PROBLEM TO SOLVE
Copy each line of the records below that has "pvDomStr" in it.

MATERIAL PROVIDED
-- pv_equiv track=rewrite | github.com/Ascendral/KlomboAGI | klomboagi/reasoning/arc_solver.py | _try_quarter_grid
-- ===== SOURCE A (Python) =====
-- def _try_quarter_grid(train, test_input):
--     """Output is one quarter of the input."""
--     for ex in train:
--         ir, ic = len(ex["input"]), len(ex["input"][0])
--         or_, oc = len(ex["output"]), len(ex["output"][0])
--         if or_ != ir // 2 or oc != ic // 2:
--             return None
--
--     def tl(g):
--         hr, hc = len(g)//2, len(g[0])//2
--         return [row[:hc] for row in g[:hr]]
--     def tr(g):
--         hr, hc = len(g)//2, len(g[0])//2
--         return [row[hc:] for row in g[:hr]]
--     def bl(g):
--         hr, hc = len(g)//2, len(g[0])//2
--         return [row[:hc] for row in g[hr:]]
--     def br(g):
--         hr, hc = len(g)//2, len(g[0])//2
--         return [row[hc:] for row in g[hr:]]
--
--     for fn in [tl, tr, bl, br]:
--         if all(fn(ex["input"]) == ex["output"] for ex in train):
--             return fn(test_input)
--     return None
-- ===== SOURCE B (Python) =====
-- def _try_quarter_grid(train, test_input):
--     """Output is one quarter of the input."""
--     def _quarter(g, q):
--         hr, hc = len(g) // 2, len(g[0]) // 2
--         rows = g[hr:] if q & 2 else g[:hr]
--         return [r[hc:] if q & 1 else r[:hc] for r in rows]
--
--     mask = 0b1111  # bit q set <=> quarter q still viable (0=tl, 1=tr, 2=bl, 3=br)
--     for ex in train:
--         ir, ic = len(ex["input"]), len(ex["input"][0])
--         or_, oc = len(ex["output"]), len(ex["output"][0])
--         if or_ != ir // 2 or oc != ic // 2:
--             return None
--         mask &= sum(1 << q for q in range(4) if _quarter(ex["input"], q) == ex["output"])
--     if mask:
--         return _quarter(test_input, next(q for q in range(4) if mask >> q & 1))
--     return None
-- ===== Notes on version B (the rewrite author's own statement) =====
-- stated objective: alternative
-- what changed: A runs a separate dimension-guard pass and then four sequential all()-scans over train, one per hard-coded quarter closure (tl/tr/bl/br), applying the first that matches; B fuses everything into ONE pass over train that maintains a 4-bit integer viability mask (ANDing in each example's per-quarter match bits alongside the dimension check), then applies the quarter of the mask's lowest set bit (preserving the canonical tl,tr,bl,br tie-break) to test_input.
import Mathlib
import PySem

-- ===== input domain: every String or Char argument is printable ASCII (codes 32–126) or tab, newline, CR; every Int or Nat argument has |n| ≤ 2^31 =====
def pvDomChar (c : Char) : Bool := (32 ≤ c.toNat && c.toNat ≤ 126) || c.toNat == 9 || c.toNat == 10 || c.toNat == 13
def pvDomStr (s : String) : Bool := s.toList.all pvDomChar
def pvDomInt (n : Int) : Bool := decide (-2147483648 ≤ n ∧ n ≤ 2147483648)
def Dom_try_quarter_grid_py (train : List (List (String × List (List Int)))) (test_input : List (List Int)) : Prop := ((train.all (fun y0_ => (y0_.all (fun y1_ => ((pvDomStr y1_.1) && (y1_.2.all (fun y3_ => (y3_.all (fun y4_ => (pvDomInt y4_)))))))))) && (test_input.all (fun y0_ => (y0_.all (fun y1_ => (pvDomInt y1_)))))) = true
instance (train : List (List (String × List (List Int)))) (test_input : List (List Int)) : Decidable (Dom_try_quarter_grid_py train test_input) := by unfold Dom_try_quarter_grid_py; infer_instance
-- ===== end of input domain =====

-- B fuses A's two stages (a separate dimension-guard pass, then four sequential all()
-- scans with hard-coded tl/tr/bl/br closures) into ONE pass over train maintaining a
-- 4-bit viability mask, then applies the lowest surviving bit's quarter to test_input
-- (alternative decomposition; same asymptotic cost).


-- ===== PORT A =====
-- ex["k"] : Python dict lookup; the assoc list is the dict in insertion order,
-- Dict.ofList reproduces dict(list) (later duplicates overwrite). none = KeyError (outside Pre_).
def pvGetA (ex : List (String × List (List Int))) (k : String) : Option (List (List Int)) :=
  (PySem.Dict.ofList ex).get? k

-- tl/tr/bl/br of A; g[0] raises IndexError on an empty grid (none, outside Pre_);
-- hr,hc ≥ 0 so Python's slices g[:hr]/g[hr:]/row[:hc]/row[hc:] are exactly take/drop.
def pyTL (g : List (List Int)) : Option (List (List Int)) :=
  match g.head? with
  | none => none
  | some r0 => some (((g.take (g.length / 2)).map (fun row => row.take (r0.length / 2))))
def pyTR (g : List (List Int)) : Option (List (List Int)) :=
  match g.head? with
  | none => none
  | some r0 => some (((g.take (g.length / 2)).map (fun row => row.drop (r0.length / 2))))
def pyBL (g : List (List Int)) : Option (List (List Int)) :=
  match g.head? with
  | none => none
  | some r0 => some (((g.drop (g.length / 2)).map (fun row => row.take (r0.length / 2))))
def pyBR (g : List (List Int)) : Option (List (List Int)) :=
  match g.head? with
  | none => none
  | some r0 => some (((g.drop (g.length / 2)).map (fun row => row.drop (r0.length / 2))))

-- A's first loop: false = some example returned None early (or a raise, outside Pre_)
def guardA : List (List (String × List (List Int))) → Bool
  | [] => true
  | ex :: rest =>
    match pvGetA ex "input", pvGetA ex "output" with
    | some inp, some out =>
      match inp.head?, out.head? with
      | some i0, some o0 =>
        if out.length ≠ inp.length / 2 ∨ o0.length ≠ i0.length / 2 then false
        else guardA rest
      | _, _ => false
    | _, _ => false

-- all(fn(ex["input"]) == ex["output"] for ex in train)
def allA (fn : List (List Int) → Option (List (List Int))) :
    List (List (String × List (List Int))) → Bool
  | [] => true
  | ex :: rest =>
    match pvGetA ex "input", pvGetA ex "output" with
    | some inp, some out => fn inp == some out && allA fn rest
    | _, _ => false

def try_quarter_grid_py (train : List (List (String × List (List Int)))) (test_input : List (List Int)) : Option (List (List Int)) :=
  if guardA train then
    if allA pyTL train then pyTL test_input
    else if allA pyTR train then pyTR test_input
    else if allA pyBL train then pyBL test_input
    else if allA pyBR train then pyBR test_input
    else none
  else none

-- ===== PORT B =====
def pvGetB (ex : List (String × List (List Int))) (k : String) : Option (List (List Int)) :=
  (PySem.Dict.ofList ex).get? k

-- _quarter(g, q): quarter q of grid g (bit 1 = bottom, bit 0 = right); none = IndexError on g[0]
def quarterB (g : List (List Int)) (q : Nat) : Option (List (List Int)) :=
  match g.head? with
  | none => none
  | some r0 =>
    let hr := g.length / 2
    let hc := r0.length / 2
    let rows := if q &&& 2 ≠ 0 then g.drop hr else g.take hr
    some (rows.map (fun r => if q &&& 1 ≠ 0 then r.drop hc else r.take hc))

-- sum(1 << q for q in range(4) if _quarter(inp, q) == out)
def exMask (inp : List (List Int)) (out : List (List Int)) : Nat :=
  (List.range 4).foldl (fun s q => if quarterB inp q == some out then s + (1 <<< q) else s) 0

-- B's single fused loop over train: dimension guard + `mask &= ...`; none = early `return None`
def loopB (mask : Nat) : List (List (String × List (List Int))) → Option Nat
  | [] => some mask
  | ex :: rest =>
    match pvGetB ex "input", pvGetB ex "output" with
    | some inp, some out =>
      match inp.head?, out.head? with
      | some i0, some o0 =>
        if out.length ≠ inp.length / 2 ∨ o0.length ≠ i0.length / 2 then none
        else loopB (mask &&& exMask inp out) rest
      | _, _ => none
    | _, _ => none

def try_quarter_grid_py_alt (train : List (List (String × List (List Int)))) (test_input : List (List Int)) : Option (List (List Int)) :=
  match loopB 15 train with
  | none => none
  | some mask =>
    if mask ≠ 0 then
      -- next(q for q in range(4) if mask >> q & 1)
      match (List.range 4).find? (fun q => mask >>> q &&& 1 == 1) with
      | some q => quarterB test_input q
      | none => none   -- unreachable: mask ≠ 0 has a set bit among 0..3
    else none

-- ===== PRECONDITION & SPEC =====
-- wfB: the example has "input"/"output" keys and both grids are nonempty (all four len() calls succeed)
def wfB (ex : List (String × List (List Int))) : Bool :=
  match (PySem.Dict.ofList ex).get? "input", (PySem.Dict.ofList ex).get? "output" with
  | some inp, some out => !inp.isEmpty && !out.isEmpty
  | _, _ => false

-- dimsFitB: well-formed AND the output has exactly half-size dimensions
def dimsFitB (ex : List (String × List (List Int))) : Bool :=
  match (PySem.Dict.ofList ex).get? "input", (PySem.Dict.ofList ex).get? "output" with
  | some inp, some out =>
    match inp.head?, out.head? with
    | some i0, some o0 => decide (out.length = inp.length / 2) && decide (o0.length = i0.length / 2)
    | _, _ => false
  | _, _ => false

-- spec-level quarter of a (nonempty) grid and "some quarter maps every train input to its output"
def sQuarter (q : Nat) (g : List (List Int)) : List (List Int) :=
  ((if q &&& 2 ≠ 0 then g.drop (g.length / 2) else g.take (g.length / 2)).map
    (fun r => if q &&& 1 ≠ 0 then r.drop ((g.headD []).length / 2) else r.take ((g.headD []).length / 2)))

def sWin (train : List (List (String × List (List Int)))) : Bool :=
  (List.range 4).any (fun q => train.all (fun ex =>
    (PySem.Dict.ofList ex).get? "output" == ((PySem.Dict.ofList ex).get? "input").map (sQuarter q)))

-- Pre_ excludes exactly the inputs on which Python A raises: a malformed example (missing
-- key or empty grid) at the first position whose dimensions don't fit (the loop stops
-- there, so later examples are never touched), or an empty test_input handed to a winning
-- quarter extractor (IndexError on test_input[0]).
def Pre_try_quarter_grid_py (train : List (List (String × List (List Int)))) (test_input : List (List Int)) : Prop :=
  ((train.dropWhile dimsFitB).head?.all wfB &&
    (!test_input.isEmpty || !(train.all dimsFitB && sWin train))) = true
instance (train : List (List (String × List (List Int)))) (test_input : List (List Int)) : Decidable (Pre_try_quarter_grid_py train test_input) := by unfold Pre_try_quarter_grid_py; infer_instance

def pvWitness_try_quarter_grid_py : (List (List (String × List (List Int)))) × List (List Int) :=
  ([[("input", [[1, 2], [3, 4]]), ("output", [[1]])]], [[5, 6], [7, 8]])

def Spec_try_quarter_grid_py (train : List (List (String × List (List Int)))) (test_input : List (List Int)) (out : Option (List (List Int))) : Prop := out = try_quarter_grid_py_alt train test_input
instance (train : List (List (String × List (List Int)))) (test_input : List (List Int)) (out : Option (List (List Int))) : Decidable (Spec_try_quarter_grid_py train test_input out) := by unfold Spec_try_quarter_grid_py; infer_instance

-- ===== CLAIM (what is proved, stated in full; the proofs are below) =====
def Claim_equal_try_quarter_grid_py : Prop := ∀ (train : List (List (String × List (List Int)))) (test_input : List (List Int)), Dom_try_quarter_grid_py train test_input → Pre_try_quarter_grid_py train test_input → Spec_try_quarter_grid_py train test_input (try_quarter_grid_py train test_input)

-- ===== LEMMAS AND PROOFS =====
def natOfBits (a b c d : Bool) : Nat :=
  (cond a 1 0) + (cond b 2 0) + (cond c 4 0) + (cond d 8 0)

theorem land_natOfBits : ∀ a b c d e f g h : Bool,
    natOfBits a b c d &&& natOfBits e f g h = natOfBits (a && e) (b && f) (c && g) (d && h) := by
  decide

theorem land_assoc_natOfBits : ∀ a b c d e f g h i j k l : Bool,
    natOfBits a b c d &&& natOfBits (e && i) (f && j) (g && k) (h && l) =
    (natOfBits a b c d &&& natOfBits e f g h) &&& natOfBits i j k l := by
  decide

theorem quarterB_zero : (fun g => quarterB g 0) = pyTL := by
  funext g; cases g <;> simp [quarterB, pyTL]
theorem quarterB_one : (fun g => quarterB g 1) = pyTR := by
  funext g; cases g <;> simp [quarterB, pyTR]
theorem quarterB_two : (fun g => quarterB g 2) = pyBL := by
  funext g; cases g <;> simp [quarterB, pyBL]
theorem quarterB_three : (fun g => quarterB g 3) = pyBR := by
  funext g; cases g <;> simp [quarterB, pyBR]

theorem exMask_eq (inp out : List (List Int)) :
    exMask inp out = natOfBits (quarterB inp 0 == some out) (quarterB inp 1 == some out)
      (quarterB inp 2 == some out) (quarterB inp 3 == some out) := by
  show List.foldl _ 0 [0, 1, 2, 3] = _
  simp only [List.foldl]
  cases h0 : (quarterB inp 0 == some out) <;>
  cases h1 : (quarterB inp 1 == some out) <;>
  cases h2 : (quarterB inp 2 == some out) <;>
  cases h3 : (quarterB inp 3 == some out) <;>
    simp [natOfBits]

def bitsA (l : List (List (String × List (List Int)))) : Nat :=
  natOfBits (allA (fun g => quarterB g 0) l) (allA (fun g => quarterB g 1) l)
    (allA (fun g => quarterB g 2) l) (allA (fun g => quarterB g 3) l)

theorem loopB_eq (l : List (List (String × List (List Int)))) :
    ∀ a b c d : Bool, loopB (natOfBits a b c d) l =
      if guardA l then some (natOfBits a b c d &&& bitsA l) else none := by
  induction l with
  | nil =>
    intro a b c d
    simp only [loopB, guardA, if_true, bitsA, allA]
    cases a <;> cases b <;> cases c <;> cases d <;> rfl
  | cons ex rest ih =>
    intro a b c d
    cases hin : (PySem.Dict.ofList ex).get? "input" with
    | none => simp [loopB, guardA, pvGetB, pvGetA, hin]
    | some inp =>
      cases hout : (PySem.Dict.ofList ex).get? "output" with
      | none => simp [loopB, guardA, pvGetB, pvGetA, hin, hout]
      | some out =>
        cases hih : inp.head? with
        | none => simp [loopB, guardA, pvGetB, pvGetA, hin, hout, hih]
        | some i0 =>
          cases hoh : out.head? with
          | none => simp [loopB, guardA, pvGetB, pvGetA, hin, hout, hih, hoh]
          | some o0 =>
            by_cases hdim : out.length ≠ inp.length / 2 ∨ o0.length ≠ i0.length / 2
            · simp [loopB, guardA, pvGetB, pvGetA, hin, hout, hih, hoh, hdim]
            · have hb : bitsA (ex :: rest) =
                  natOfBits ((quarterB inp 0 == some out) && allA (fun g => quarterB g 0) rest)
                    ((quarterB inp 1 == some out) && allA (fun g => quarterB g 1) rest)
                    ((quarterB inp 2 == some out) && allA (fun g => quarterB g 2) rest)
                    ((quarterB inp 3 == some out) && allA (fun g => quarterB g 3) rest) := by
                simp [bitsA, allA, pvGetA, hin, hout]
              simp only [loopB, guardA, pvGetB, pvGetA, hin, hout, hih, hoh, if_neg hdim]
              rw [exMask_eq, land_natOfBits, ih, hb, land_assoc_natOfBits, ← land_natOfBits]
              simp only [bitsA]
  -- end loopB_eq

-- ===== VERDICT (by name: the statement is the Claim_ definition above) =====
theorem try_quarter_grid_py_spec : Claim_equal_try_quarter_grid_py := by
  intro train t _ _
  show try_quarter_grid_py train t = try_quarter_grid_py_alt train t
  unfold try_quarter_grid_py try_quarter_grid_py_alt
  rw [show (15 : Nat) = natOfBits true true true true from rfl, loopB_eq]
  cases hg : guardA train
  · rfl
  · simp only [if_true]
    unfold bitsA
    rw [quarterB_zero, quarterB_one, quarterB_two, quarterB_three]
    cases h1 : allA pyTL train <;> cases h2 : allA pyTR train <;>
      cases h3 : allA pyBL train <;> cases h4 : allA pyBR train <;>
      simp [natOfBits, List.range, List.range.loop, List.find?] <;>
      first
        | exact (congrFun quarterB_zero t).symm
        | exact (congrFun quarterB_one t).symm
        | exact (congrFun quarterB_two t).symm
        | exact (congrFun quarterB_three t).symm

SOLUTION TO THE EXERCISE
def pvDomStr (s : String) : Bool := s.toList.all pvDomChar
def Dom_try_quarter_grid_py (train : List (List (String × List (List Int)))) (test_input : List (List Int)) : Prop := ((train.all (fun y0_ => (y0_.all (fun y1_ => ((pvDomStr y1_.1) && (y1_.2.all (fun y3_ => (y3_.all (fun y4_ => (pvDomInt y4_)))))))))) && (test_input.all (fun y0_ => (y0_.all (fun y1_ => (pvDomInt y1_)))))) = true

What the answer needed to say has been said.